REQUIRED ACTION
Given the listing below, write out exactly the lines starting with the line that has "simp only [not_and] at ha" and going on through the line that has "have hne : String.ofList", both kept.

Segment Open

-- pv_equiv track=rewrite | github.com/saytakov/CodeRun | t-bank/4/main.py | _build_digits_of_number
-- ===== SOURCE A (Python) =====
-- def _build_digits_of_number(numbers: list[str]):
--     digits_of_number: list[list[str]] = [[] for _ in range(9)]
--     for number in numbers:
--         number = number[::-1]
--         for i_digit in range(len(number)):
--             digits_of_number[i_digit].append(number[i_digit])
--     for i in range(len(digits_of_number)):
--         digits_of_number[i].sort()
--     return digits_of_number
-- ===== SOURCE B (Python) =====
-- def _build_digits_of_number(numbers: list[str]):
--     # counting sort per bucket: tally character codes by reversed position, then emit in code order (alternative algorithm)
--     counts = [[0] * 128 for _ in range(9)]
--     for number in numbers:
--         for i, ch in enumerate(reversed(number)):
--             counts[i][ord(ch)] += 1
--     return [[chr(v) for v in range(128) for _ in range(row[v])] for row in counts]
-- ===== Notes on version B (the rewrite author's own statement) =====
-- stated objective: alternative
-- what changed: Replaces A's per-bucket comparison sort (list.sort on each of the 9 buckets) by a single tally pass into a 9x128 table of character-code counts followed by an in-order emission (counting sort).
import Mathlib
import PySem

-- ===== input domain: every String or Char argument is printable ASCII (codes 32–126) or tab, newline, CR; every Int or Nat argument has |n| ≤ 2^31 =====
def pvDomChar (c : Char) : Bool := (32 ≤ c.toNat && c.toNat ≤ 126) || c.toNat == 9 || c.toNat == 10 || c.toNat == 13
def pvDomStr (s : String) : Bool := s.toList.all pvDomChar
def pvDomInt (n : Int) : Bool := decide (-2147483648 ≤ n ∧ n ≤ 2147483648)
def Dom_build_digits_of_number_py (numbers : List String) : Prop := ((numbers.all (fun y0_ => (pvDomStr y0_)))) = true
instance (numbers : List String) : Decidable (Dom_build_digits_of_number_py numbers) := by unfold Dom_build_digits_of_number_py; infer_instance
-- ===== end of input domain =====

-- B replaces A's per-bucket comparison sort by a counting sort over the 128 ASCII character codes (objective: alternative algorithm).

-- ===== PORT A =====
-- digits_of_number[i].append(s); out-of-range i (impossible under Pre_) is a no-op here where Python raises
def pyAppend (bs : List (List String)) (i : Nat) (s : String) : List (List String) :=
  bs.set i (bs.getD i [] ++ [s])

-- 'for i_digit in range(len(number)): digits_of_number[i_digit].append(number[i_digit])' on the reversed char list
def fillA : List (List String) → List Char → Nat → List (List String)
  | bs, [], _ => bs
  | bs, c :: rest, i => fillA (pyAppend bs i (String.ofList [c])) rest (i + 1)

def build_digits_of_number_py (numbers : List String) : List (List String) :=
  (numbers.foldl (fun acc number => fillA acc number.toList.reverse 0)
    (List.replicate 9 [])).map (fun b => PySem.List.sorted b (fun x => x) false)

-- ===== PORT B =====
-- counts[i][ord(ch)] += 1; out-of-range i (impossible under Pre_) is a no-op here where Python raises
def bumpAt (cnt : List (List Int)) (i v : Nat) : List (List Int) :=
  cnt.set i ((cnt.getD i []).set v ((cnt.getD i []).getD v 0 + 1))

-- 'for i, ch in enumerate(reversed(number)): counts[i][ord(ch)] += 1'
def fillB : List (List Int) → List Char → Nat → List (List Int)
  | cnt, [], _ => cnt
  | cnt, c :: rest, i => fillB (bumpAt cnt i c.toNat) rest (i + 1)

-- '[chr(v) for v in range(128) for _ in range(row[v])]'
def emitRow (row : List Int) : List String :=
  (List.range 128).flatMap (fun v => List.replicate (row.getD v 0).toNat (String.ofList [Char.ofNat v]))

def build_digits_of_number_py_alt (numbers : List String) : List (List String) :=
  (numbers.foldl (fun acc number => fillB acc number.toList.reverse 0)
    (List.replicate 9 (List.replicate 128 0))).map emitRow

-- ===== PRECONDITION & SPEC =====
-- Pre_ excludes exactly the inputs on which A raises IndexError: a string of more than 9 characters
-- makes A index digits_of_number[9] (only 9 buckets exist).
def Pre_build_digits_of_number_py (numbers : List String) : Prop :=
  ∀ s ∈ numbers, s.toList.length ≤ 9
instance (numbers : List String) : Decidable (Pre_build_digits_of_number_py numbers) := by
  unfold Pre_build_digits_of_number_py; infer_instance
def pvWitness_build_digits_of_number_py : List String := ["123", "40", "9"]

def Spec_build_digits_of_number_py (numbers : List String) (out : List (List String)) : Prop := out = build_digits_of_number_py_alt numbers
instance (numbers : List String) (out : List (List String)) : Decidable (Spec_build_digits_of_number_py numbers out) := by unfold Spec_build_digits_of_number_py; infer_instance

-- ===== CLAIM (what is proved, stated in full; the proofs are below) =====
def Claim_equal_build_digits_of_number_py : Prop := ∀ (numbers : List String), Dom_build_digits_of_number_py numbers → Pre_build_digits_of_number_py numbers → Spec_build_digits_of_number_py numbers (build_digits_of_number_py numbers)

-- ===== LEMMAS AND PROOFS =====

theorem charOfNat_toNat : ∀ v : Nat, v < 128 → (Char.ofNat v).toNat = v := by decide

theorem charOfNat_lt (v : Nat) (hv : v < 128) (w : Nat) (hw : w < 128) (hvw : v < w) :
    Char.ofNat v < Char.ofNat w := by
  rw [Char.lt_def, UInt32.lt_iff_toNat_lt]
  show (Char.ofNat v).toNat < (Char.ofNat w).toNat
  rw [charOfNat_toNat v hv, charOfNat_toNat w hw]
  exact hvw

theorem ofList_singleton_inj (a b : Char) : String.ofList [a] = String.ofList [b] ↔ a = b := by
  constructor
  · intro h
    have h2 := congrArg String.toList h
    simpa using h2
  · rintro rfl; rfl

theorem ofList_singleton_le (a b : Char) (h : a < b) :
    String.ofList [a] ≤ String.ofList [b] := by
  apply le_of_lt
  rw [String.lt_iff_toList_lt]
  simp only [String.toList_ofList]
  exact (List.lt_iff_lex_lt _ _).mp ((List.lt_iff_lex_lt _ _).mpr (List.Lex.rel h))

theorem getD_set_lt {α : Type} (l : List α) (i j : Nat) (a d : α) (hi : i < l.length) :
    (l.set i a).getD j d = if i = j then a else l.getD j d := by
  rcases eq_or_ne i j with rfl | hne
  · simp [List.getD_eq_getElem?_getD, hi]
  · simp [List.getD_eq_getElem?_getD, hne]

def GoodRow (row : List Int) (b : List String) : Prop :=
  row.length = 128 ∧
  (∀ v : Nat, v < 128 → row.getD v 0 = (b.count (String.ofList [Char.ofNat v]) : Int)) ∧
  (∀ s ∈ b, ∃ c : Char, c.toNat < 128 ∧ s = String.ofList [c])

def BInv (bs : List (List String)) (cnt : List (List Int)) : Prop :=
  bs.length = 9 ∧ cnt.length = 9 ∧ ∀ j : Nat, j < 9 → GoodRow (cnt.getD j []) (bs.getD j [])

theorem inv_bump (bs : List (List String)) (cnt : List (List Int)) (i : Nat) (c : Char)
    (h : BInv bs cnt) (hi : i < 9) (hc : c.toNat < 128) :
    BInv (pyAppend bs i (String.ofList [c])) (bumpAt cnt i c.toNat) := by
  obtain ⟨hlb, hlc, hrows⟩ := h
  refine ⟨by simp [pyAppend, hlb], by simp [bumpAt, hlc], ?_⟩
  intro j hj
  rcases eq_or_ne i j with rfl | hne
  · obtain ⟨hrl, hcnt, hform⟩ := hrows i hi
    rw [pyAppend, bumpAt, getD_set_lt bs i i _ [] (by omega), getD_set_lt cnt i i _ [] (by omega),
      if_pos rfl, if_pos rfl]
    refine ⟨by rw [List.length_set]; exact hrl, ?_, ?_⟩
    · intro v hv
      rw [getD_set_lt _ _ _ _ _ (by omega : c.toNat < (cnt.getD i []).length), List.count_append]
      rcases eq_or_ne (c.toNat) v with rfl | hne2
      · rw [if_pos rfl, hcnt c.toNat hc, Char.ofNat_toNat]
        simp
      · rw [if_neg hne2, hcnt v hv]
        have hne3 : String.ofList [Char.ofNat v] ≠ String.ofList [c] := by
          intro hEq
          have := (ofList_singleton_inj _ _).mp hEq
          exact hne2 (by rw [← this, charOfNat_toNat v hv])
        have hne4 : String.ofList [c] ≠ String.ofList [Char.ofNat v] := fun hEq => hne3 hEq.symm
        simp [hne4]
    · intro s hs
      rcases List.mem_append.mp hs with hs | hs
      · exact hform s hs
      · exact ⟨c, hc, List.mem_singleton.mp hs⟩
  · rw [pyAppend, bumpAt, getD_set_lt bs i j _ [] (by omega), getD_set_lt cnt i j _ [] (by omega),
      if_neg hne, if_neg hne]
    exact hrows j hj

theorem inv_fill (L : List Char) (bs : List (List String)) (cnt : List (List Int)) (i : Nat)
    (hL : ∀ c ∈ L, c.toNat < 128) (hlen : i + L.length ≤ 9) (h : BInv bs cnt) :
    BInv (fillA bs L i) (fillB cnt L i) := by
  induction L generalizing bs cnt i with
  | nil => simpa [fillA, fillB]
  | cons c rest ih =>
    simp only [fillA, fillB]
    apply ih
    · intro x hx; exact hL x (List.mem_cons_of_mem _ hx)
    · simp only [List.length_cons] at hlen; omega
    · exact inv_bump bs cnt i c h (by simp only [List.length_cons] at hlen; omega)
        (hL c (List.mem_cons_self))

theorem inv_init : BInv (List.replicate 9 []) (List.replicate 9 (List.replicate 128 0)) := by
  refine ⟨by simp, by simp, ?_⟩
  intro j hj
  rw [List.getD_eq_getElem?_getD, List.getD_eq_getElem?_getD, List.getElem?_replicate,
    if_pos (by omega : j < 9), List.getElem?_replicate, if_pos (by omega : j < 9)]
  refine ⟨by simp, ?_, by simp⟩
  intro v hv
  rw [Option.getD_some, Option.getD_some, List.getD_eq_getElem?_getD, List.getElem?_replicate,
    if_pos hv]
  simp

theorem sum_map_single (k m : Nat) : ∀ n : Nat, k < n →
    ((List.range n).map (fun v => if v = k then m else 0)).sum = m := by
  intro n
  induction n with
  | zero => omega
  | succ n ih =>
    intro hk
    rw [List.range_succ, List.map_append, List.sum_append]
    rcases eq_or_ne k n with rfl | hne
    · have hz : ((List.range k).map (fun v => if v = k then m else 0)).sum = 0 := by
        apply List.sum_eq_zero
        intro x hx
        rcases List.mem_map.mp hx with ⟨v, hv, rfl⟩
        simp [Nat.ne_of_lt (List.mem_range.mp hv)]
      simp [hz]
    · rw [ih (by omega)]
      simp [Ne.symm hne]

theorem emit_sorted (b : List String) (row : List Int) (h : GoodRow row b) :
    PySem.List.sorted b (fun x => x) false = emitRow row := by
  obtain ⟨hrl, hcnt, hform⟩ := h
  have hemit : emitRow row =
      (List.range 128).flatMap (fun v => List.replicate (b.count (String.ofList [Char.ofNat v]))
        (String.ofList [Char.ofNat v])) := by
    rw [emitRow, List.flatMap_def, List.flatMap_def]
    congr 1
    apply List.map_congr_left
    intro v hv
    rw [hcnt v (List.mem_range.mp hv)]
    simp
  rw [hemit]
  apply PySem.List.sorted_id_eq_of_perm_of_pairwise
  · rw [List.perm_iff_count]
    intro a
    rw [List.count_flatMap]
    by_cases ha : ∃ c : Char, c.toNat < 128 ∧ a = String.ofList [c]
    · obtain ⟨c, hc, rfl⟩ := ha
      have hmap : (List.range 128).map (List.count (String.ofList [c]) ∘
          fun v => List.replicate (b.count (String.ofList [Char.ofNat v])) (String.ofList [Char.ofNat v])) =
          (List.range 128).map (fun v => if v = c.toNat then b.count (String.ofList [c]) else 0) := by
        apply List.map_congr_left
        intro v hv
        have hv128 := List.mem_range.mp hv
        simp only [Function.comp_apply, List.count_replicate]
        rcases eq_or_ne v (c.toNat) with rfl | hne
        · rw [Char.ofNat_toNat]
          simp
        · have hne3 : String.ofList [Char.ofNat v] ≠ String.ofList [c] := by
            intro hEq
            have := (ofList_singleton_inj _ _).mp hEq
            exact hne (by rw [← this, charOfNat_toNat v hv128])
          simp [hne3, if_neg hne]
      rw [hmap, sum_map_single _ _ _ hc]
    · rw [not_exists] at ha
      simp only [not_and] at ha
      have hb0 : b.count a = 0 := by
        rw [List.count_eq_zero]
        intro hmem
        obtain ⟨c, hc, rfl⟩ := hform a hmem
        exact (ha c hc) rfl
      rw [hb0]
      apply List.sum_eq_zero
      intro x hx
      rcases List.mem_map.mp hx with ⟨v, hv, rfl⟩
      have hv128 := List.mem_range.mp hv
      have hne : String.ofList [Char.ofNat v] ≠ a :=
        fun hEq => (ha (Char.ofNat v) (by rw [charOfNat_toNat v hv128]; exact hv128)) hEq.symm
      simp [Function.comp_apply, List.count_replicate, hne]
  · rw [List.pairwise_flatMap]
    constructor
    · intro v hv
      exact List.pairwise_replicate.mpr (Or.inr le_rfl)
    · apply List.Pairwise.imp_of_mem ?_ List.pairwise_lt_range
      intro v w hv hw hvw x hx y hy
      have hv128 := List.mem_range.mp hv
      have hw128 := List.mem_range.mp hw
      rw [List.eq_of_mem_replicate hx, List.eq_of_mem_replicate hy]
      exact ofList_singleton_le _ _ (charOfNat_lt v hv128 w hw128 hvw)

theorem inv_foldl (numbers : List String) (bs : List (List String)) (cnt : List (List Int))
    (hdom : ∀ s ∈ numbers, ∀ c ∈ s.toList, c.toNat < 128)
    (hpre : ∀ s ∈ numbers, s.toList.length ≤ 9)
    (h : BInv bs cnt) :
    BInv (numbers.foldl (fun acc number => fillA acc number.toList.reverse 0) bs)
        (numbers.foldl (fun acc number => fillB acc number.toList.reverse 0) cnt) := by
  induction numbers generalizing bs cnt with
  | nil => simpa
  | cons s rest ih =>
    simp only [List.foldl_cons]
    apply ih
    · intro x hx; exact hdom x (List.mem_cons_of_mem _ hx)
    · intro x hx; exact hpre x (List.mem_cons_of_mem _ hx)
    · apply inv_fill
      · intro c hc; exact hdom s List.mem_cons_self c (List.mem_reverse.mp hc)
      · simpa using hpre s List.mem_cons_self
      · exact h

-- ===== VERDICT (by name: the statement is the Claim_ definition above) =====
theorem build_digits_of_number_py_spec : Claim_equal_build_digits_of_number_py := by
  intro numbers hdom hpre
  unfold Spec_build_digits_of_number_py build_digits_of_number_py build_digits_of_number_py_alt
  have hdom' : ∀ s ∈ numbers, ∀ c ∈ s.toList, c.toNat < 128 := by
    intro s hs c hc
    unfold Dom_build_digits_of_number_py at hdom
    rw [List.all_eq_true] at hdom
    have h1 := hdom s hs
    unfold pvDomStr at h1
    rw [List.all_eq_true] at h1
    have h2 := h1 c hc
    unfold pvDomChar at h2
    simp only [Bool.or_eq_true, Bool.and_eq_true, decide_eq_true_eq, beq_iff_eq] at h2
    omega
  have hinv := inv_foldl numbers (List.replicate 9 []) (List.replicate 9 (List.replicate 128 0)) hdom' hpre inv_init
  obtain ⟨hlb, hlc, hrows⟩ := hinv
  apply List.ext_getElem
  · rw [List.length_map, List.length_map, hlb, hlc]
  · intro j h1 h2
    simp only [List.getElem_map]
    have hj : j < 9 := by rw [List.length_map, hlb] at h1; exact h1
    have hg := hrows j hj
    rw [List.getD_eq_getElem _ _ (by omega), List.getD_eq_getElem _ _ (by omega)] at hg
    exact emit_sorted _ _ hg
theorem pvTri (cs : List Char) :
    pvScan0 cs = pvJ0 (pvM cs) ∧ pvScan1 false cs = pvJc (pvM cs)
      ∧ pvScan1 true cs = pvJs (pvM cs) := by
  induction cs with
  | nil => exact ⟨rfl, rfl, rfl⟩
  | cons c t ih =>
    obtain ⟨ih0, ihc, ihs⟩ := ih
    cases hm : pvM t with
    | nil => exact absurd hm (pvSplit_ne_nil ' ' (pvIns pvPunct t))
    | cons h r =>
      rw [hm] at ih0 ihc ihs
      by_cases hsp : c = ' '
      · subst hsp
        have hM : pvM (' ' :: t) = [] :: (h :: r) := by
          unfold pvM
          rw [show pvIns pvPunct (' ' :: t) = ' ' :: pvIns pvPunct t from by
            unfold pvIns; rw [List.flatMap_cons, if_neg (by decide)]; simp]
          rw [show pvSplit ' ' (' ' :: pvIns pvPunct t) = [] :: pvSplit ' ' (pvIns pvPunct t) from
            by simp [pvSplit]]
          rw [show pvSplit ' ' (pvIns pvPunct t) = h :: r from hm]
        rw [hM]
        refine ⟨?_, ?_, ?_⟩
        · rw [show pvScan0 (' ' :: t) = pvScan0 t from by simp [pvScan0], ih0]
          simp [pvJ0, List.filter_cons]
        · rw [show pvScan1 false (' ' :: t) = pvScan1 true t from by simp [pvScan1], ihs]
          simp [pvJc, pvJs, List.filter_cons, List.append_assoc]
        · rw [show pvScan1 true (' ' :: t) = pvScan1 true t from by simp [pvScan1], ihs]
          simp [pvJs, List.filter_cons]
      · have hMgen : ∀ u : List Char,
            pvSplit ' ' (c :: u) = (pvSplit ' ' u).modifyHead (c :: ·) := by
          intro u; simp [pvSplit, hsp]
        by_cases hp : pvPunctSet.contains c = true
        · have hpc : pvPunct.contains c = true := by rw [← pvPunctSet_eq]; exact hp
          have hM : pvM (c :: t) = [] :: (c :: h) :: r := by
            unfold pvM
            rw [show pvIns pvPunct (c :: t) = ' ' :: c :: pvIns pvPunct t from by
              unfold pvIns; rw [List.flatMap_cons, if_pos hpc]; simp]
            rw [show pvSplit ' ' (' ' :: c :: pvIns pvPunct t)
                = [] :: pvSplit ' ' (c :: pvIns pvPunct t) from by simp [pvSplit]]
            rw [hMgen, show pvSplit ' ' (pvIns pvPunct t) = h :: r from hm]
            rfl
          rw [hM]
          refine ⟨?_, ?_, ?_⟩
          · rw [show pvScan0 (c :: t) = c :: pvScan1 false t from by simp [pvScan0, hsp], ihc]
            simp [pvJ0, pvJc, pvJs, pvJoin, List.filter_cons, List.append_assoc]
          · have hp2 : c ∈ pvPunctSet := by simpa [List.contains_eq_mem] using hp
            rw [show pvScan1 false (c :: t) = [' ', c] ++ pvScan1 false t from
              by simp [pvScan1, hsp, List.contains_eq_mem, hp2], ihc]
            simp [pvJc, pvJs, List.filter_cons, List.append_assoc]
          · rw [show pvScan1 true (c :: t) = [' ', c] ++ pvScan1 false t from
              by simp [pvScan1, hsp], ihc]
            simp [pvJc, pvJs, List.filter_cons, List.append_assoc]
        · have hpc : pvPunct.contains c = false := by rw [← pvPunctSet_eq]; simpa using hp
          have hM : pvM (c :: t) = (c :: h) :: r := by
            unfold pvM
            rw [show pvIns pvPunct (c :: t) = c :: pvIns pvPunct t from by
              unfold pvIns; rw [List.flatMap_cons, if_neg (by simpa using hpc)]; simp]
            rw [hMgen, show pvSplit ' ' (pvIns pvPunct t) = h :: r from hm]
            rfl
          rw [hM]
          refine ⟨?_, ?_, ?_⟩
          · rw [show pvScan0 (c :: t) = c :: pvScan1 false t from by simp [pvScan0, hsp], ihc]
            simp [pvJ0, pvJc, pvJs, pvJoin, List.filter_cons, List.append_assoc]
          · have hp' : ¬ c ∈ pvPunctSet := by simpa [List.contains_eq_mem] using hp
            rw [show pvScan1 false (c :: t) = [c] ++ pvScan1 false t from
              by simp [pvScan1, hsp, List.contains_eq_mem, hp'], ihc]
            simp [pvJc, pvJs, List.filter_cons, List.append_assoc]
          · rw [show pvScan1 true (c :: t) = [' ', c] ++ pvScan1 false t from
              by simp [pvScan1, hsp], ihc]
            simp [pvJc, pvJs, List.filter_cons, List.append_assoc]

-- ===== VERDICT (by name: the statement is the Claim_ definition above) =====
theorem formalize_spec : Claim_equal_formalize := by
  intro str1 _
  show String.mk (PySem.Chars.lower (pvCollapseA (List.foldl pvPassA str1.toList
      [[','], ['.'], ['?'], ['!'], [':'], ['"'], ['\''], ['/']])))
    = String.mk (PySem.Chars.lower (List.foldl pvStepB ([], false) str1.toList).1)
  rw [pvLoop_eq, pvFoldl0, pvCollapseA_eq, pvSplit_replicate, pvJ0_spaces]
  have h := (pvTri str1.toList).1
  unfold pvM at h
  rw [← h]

Segment Closed

FINAL ANSWER
      simp only [not_and] at ha
      have hb0 : b.count a = 0 := by
        rw [List.count_eq_zero]
        intro hmem
        obtain ⟨c, hc, rfl⟩ := hform a hmem
        exact (ha c hc) rfl
      rw [hb0]
      apply List.sum_eq_zero
      intro x hx
      rcases List.mem_map.mp hx with ⟨v, hv, rfl⟩
      have hv128 := List.mem_range.mp hv
      have hne : String.ofList [Char.ofNat v] ≠ a :=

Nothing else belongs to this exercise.